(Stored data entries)
-- ===== VERDICT (by name: the statement is the Claim_ definition above) =====
theorem symmetrical_filling_spec : Claim_equal_symmetrical_filling := by
  intro L s e k _hdom hpre
  unfold Spec_symmetrical_filling
  rcases hpre with ⟨hlt, hm0, hmlen⟩ | ⟨hge, hs0, helen, hk⟩
  · -- single-leaf call: A's set-then-fill IS B's set, leftmost-leaf value, fill
    rw [symmetrical_filling]
    simp only [dif_pos hlt]
    rw [pvFillLoop_eq_map]
    simp only [symmetrical_filling_alt]
    rw [pvAssignB]
    simp only [dif_pos hlt]
    rw [pvLeafB_leaf s e k hlt]
  · -- recursive call: every event value is nonzero under the sign condition on k
    have hse : s ≤ e := by omega
    have hnz := pvEvs_nz_aux ((e - s).toNat + 1) s e k (by omega) hse hk
    refine pvMain L s e k ?_ ?_ ?_
    · intro i v hmem
      exact hnz (PvEv.set i v) hmem
    · intro i v hmem
      have := pvEvs_set_range s e k hse i v hmem
      omega
    · obtain ⟨t, ht⟩ := pvFills_head_aux ((e - s).toNat + 1) s e k (by omega) hse
      have hleaf_nz : pvLeafB s e k ≠ 0 := by
        have hmem : PvEv.fill (pvLeafB s e k) ∈ pvEvs s e k :=
          pvFills_mem _ _ (by rw [ht]; exact List.mem_cons_self ..)
        exact hnz _ hmem
      rw [ht]
      simp [pvFirstNz, hleaf_nz]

- [What needs to be done]: Before answering, count every line of the records that contains "hpre"; the answer is that number and nothing more.

- [Written reply]: 2